Check your email addresses in Python, as a whole

22 May 2020 0 comments   Python, MDN


So recently, in MDN, we changed the setting WELCOME_EMAIL_FROM. Seems harmless right? Wrong, it failed horribly in runtime and we didn't notice until it was in production.
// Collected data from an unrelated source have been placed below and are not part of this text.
-- pv_equiv track=rewrite | github.com/daliakamalzadeh/Minecraft_PCG | house.py | shift_rect_off_reserved
-- ===== SOURCE A (Python) =====
-- def rect_intersects_reserved(x1: int, x2: int, z1: int, z2: int, reserved: set):
--     return any((bx, bz) in reserved for bx in range(x1, x2 + 1) for bz in range(z1, z2 + 1))
--
-- def shift_rect_off_reserved(cx: int, cz: int, lx: int, lz: int, reserved: set,
--                              min_x: int, max_x: int, min_z: int, max_z: int,
--                              shift_axis: str = 'x'):
--     for delta in [0, 1, -1, 2, -2, 3, -3, 4, -4]:
--         ncx, ncz = cx, cz
--         if shift_axis == 'x':
--             ncx += delta
--         else:
--             ncz += delta
--         x1, x2 = ncx - lx // 2, ncx - lx // 2 + lx - 1
--         z1, z2 = ncz - lz // 2, ncz - lz // 2 + lz - 1
--         if x1 < min_x or x2 > max_x or z1 < min_z or z2 > max_z:
--             continue
--         if not rect_intersects_reserved(x1, x2, z1, z2, reserved):
--             return ncx, ncz
--     return cx, cz
-- ===== SOURCE B (Python) =====
-- def shift_rect_off_reserved(cx: int, cz: int, lx: int, lz: int, reserved: set,
--                              min_x: int, max_x: int, min_z: int, max_z: int,
--                              shift_axis: str = 'x'):
--     def placed(delta):
--         ncx = cx + delta if shift_axis == 'x' else cx
--         ncz = cz if shift_axis == 'x' else cz + delta
--         x1 = ncx - lx // 2
--         x2 = x1 + lx - 1
--         z1 = ncz - lz // 2
--         z2 = z1 + lz - 1
--         if x1 < min_x or x2 > max_x or z1 < min_z or z2 > max_z:
--             return False
--         return not any(x1 <= bx <= x2 and z1 <= bz <= z2 for (bx, bz) in reserved)
--
--     hit = next((d for d in (0, 1, -1, 2, -2, 3, -3, 4, -4) if placed(d)), None)
--     if hit is None:
--         return cx, cz
--     return (cx + hit, cz) if shift_axis == 'x' else (cx, cz + hit)
-- ===== Notes on version B (the rewrite author's own statement) =====
-- stated objective: alternative
-- what changed: Inverts the intersection test (scan the reserved points against the rectangle bounds instead of materialising and scanning every rectangle cell) and replaces the explicit delta loop with a next()/find? over the candidate deltas; cost per delta becomes O(|reserved|) instead of O(lx*lz).
import Mathlib
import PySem

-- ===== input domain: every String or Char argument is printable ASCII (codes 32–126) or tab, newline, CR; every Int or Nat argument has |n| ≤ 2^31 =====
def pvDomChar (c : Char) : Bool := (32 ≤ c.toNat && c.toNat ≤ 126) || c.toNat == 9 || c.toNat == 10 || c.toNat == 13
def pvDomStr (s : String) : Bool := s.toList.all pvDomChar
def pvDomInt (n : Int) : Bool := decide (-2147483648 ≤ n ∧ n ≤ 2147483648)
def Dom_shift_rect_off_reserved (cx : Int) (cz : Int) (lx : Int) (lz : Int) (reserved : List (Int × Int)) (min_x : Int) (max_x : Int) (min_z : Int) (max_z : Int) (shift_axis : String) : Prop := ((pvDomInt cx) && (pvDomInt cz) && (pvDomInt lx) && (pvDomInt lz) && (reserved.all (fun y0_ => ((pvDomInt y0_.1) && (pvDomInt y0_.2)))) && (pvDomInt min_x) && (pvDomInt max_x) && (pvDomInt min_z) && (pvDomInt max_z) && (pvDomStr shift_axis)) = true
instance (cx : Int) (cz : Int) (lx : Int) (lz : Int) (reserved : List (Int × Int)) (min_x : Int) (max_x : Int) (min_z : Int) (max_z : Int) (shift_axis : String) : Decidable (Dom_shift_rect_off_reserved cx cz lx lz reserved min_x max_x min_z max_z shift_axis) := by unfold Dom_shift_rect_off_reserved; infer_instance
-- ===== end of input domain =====

-- B inverts the per-delta intersection test (scan reserved points against the rectangle bounds
-- instead of scanning all rectangle cells) and replaces the explicit loop with next/find? over the deltas;
-- objective: alternative (the rectangle is never materialised; per-delta cost is O(reserved) not O(lx*lz)).

-- ===== PORT A =====
def rect_intersects_reserved (x1 : Int) (x2 : Int) (z1 : Int) (z2 : Int) (reserved : List (Int × Int)) : Bool :=
  (PySem.List.pyRange x1 (x2 + 1) 1).any (fun bx =>
    (PySem.List.pyRange z1 (z2 + 1) 1).any (fun bz => reserved.contains (bx, bz)))

def shiftLoopA (cx : Int) (cz : Int) (lx : Int) (lz : Int) (reserved : List (Int × Int))
    (min_x : Int) (max_x : Int) (min_z : Int) (max_z : Int) (shift_axis : String)
    (deltas : List Int) : Int × Int :=
  match deltas with
  | [] => (cx, cz)
  | delta :: rest =>
    let ncx := if shift_axis == "x" then cx + delta else cx
    let ncz := if shift_axis == "x" then cz else cz + delta
    let x1 := ncx - PySem.Int.floordiv lx 2
    let x2 := ncx - PySem.Int.floordiv lx 2 + lx - 1
    let z1 := ncz - PySem.Int.floordiv lz 2
    let z2 := ncz - PySem.Int.floordiv lz 2 + lz - 1
    if x1 < min_x || x2 > max_x || z1 < min_z || z2 > max_z then
      shiftLoopA cx cz lx lz reserved min_x max_x min_z max_z shift_axis rest
    else if !rect_intersects_reserved x1 x2 z1 z2 reserved then
      (ncx, ncz)
    else
      shiftLoopA cx cz lx lz reserved min_x max_x min_z max_z shift_axis rest

def shift_rect_off_reserved (cx : Int) (cz : Int) (lx : Int) (lz : Int) (reserved : List (Int × Int)) (min_x : Int) (max_x : Int) (min_z : Int) (max_z : Int) (shift_axis : String) : Int × Int :=
  shiftLoopA cx cz lx lz reserved min_x max_x min_z max_z shift_axis [0, 1, -1, 2, -2, 3, -3, 4, -4]

-- ===== PORT B =====
def placedB (cx : Int) (cz : Int) (lx : Int) (lz : Int) (reserved : List (Int × Int))
    (min_x : Int) (max_x : Int) (min_z : Int) (max_z : Int) (shift_axis : String)
    (delta : Int) : Bool :=
  let ncx := if shift_axis == "x" then cx + delta else cx
  let ncz := if shift_axis == "x" then cz else cz + delta
  let x1 := ncx - PySem.Int.floordiv lx 2
  let x2 := x1 + lx - 1
  let z1 := ncz - PySem.Int.floordiv lz 2
  let z2 := z1 + lz - 1
  if x1 < min_x || x2 > max_x || z1 < min_z || z2 > max_z then
    false
  else
    !(reserved.any (fun p => decide (x1 ≤ p.1) && decide (p.1 ≤ x2) && decide (z1 ≤ p.2) && decide (p.2 ≤ z2)))

def shift_rect_off_reserved_alt (cx : Int) (cz : Int) (lx : Int) (lz : Int) (reserved : List (Int × Int)) (min_x : Int) (max_x : Int) (min_z : Int) (max_z : Int) (shift_axis : String) : Int × Int :=
  match ([0, 1, -1, 2, -2, 3, -3, 4, -4] : List Int).find?
      (placedB cx cz lx lz reserved min_x max_x min_z max_z shift_axis) with
  | none => (cx, cz)
  | some hit => if shift_axis == "x" then (cx + hit, cz) else (cx, cz + hit)

-- ===== PRECONDITION & SPEC =====
def Spec_shift_rect_off_reserved (cx : Int) (cz : Int) (lx : Int) (lz : Int) (reserved : List (Int × Int)) (min_x : Int) (max_x : Int) (min_z : Int) (max_z : Int) (shift_axis : String) (out : Int × Int) : Prop := out = shift_rect_off_reserved_alt cx cz lx lz reserved min_x max_x min_z max_z shift_axis
instance (cx : Int) (cz : Int) (lx : Int) (lz : Int) (reserved : List (Int × Int)) (min_x : Int) (max_x : Int) (min_z : Int) (max_z : Int) (shift_axis : String) (out : Int × Int) : Decidable (Spec_shift_rect_off_reserved cx cz lx lz reserved min_x max_x min_z max_z shift_axis out) := by unfold Spec_shift_rect_off_reserved; infer_instance

-- ===== CLAIM (what is proved, stated in full; the proofs are below) =====
def Claim_equal_shift_rect_off_reserved : Prop := ∀ (cx : Int) (cz : Int) (lx : Int) (lz : Int) (reserved : List (Int × Int)) (min_x : Int) (max_x : Int) (min_z : Int) (max_z : Int) (shift_axis : String), Dom_shift_rect_off_reserved cx cz lx lz reserved min_x max_x min_z max_z shift_axis → Spec_shift_rect_off_reserved cx cz lx lz reserved min_x max_x min_z max_z shift_axis (shift_rect_off_reserved cx cz lx lz reserved min_x max_x min_z max_z shift_axis)

-- ===== LEMMAS AND PROOFS =====

-- The two intersection tests agree: some rectangle cell is reserved iff some reserved
-- point lies within the (inclusive) rectangle bounds.
theorem rect_intersects_eq (x1 x2 z1 z2 : Int) (reserved : List (Int × Int)) :
    rect_intersects_reserved x1 x2 z1 z2 reserved =
      reserved.any (fun p => decide (x1 ≤ p.1) && decide (p.1 ≤ x2) && decide (z1 ≤ p.2) && decide (p.2 ≤ z2)) := by
  have h : rect_intersects_reserved x1 x2 z1 z2 reserved = true ↔
      (reserved.any (fun p => decide (x1 ≤ p.1) && decide (p.1 ≤ x2) && decide (z1 ≤ p.2) && decide (p.2 ≤ z2))) = true := by
    simp only [rect_intersects_reserved, List.any_eq_true, PySem.List.mem_pyRange_one,
      List.contains_iff_mem, Bool.and_eq_true, decide_eq_true_eq]
    constructor
    · rintro ⟨bx, ⟨h1, h2⟩, bz, ⟨h3, h4⟩, hmem⟩
      exact ⟨(bx, bz), hmem, by constructor; constructor; constructor; all_goals omega⟩
    · rintro ⟨⟨bx, bz⟩, hmem, ⟨⟨⟨h1, h2⟩, h3⟩, h4⟩⟩
      exact ⟨bx, ⟨h1, by omega⟩, bz, ⟨h3, by omega⟩, hmem⟩
  rcases Bool.eq_false_or_eq_true (rect_intersects_reserved x1 x2 z1 z2 reserved) with hl | hl <;>
    rcases Bool.eq_false_or_eq_true (reserved.any (fun p => decide (x1 ≤ p.1) && decide (p.1 ≤ x2) && decide (z1 ≤ p.2) && decide (p.2 ≤ z2))) with hr | hr <;>
    simp_all <;> try assumption

-- One step of A's loop, phrased through B's per-delta predicate.
theorem loop_step (cx cz lx lz : Int) (reserved : List (Int × Int))
    (min_x max_x min_z max_z : Int) (shift_axis : String) (d : Int) (rest : List Int) :
    shiftLoopA cx cz lx lz reserved min_x max_x min_z max_z shift_axis (d :: rest) =
      if placedB cx cz lx lz reserved min_x max_x min_z max_z shift_axis d then
        (if shift_axis == "x" then (cx + d, cz) else (cx, cz + d))
      else shiftLoopA cx cz lx lz reserved min_x max_x min_z max_z shift_axis rest := by
  by_cases hax : shift_axis == "x" <;>
    simp only [shiftLoopA, placedB, rect_intersects_eq, hax, if_true, if_false,
      Bool.false_eq_true] <;>
    split_ifs <;> simp_all

theorem loop_eq_find (cx cz lx lz : Int) (reserved : List (Int × Int))
    (min_x max_x min_z max_z : Int) (shift_axis : String) (deltas : List Int) :
    shiftLoopA cx cz lx lz reserved min_x max_x min_z max_z shift_axis deltas =
      match deltas.find? (placedB cx cz lx lz reserved min_x max_x min_z max_z shift_axis) with
      | none => (cx, cz)
      | some hit => if shift_axis == "x" then (cx + hit, cz) else (cx, cz + hit) := by
  induction deltas with
  | nil => rfl
  | cons d rest ih =>
    rw [loop_step, List.find?_cons]
    cases hp : placedB cx cz lx lz reserved min_x max_x min_z max_z shift_axis d
    · simp only [Bool.false_eq_true, if_false, ih]
    · simp only [if_true]

-- ===== VERDICT (by name: the statement is the Claim_ definition above) =====
theorem shift_rect_off_reserved_spec : Claim_equal_shift_rect_off_reserved := by
  intro cx cz lx lz reserved min_x max_x min_z max_z shift_axis _
  unfold Spec_shift_rect_off_reserved shift_rect_off_reserved shift_rect_off_reserved_alt
  exact loop_eq_find cx cz lx lz reserved min_x max_x min_z max_z shift_axis _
Here's the traceback:

SMTPSenderRefused: (552, b"5.1.7 The sender's address was syntactically invalid.\n5.1.7 see : http://support.socketlabs.com/kb/84 for more information.", '=?utf-8?q?Janet?=')
(8 additional frame(s) were not displayed)
...
  File "newrelic/api/function_trace.py", line 151, in literal_wrapper
    return wrapped(*args, **kwargs)
  File "django/core/mail/message.py", line 291, in send
    return self.get_connection(fail_silently).send_messages([self])
  File "django/core/mail/backends/smtp.py", line 110, in send_messages
    sent = self._send(message)
  File "django/core/mail/backends/smtp.py", line 126, in _send
    self.connection.sendmail(from_email, recipients, message.as_bytes(linesep='\r\n'))
  File "python3.8/smtplib.py", line 871, in sendmail
    raise SMTPSenderRefused(code, resp, from_addr)

SMTPSenderRefused: (552, b"5.1.7 The sender's address was syntactically invalid.\n5.1.7 see : http://support.socketlabs.com/kb/84 for more information.", '=?utf-8?q?Janet?=')

Yikes!

So, to prevent this from happening every again we're putting this check in:

from email.utils import parseaddr

WELCOME_EMAIL_FROM = config("WELCOME_EMAIL_FROM", ...)

# If this fails, SMTP will probably also fail.
assert parseaddr(WELCOME_EMAIL_FROM)[1].count('@') == 1, parseaddr(WELCOME_EMAIL_FROM)

You could go to town even more on this. Perhaps use the email validator within django but for now I'd call that overkill. This is just a decent check before anything gets a chance to go wrong.